• PROBLEM
Copy out exactly the lines from the start of the data to the line containing "-- ===== input". Include both.

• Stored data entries

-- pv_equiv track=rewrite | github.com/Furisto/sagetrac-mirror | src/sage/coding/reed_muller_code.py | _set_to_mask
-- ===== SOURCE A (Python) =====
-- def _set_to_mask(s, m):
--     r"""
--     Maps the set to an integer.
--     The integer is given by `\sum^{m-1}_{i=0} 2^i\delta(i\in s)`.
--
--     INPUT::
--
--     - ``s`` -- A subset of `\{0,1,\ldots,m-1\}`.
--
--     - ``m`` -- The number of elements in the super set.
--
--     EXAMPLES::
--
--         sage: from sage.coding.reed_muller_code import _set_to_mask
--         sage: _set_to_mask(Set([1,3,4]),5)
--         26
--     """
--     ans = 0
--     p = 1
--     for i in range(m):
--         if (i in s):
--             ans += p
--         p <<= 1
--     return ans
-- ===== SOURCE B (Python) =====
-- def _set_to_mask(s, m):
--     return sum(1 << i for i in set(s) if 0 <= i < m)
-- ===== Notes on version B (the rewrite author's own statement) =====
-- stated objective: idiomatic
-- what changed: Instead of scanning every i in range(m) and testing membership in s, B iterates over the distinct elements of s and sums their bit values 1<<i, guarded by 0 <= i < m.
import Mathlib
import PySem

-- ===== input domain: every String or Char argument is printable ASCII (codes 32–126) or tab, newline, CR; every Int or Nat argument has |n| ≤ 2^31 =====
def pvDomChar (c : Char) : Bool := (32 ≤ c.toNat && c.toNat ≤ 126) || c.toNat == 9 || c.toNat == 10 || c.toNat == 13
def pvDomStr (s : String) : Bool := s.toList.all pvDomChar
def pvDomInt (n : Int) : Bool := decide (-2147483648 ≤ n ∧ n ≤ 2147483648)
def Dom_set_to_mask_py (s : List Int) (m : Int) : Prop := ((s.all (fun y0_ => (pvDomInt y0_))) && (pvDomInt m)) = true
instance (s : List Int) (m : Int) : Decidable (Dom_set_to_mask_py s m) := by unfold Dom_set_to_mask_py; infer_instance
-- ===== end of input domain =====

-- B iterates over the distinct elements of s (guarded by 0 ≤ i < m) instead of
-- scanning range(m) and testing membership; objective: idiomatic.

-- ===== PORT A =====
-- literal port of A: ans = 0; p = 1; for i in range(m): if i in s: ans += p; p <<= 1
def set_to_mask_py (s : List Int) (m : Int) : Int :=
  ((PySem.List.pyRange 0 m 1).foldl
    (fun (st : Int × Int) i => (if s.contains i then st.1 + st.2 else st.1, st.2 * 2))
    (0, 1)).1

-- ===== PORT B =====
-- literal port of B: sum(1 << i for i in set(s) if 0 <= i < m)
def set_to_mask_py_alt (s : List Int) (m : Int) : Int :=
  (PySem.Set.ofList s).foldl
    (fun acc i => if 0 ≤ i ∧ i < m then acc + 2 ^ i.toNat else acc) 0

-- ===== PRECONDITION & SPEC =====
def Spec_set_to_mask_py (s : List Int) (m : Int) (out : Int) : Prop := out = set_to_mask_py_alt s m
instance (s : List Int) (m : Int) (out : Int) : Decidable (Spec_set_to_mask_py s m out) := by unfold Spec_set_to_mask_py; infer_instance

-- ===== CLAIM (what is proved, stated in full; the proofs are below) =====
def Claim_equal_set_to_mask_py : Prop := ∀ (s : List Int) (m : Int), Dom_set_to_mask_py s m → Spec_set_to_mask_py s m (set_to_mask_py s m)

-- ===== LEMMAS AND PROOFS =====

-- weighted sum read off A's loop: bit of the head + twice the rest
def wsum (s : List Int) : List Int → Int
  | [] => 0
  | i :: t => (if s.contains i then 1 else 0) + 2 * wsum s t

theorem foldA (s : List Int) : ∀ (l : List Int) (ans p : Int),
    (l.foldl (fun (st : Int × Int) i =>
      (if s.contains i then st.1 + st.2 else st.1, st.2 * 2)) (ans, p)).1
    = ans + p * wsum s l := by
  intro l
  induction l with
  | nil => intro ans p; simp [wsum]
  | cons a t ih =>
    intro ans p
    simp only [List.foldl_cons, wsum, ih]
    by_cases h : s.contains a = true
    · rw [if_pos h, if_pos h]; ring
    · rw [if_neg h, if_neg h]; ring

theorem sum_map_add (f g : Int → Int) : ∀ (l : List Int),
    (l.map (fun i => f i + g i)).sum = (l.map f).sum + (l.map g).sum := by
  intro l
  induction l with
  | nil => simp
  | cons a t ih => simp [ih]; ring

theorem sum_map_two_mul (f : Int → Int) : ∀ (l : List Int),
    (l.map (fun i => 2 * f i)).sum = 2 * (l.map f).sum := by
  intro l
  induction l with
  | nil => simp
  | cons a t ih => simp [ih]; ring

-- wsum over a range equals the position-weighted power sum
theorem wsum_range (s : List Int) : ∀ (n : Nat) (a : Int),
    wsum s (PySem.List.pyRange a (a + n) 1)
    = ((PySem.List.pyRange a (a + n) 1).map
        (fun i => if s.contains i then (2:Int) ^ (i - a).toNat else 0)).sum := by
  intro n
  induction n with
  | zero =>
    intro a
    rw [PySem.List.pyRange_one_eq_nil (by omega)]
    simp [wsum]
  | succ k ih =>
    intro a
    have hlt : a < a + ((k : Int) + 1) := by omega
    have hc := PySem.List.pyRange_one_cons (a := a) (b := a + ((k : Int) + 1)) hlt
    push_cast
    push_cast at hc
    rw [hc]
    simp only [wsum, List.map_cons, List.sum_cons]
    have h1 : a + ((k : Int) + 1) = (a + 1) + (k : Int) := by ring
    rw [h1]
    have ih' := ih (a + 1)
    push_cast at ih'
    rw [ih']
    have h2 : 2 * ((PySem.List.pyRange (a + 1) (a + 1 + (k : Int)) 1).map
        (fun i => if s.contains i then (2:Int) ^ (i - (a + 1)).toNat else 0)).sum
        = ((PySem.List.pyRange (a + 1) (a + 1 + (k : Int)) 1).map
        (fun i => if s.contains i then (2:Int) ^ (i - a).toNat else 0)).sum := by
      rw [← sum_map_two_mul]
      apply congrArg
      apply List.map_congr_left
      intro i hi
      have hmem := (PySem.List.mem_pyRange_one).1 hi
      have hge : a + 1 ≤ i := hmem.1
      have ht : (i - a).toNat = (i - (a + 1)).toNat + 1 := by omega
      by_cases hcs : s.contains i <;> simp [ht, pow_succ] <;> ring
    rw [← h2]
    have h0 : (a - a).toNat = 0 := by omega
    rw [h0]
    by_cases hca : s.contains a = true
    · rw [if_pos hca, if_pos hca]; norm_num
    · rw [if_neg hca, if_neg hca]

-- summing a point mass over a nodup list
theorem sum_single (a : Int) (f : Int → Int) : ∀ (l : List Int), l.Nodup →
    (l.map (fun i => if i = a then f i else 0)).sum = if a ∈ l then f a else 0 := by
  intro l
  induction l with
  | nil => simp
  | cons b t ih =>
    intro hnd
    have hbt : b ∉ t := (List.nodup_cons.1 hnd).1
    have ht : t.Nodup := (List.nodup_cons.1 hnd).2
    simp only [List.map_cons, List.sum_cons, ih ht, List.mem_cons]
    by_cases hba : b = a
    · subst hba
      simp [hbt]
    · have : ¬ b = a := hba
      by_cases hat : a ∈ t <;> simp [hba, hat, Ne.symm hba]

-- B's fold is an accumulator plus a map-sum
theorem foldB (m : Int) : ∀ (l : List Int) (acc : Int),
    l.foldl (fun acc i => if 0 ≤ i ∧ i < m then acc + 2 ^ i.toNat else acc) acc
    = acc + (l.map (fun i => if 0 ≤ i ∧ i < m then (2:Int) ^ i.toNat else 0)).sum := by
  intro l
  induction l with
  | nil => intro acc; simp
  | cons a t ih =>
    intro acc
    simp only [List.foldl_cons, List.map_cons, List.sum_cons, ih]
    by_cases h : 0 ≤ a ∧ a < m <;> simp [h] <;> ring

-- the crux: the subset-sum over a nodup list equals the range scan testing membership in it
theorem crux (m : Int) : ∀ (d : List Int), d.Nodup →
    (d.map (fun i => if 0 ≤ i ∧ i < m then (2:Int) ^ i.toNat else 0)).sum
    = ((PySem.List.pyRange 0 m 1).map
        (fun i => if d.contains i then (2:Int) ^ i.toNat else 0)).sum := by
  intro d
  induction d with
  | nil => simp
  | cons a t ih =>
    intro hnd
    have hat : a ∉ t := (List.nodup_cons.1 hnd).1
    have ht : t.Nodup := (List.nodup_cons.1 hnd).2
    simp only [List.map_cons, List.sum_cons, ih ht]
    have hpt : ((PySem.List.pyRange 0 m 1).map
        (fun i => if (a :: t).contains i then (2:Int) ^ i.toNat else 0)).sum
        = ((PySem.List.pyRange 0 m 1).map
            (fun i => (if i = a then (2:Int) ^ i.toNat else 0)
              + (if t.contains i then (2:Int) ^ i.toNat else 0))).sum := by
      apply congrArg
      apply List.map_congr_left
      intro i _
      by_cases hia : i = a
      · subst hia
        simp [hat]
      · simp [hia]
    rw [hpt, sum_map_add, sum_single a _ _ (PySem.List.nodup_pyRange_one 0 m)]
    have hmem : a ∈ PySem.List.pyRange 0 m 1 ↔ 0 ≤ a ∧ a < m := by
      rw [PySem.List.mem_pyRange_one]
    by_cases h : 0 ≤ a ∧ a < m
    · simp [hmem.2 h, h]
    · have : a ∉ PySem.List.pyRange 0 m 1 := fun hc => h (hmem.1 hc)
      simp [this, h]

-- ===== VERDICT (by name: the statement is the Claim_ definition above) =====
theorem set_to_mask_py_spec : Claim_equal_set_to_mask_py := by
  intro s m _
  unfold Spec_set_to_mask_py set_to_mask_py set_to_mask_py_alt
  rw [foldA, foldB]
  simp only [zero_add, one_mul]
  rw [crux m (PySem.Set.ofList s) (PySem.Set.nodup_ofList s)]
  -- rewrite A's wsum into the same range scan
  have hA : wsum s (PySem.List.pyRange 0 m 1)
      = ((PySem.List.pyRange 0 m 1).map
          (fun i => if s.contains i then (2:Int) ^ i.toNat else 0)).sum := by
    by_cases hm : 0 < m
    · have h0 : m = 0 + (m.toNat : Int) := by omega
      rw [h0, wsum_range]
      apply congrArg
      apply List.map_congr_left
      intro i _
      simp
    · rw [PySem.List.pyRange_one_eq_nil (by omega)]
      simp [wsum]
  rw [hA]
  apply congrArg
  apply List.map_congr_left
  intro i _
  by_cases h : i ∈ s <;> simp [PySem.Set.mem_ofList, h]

• RESULT
-- pv_equiv track=rewrite | github.com/Furisto/sagetrac-mirror | src/sage/coding/reed_muller_code.py | _set_to_mask
-- ===== SOURCE A (Python) =====
-- def _set_to_mask(s, m):
--     r"""
--     Maps the set to an integer.
--     The integer is given by `\sum^{m-1}_{i=0} 2^i\delta(i\in s)`.
--
--     INPUT::
--
--     - ``s`` -- A subset of `\{0,1,\ldots,m-1\}`.
--
--     - ``m`` -- The number of elements in the super set.
--
--     EXAMPLES::
--
--         sage: from sage.coding.reed_muller_code import _set_to_mask
--         sage: _set_to_mask(Set([1,3,4]),5)
--         26
--     """
--     ans = 0
--     p = 1
--     for i in range(m):
--         if (i in s):
--             ans += p
--         p <<= 1
--     return ans
-- ===== SOURCE B (Python) =====
-- def _set_to_mask(s, m):
--     return sum(1 << i for i in set(s) if 0 <= i < m)
-- ===== Notes on version B (the rewrite author's own statement) =====
-- stated objective: idiomatic
-- what changed: Instead of scanning every i in range(m) and testing membership in s, B iterates over the distinct elements of s and sums their bit values 1<<i, guarded by 0 <= i < m.
import Mathlib
import PySem

-- ===== input domain: every String or Char argument is printable ASCII (codes 32–126) or tab, newline, CR; every Int or Nat argument has |n| ≤ 2^31 =====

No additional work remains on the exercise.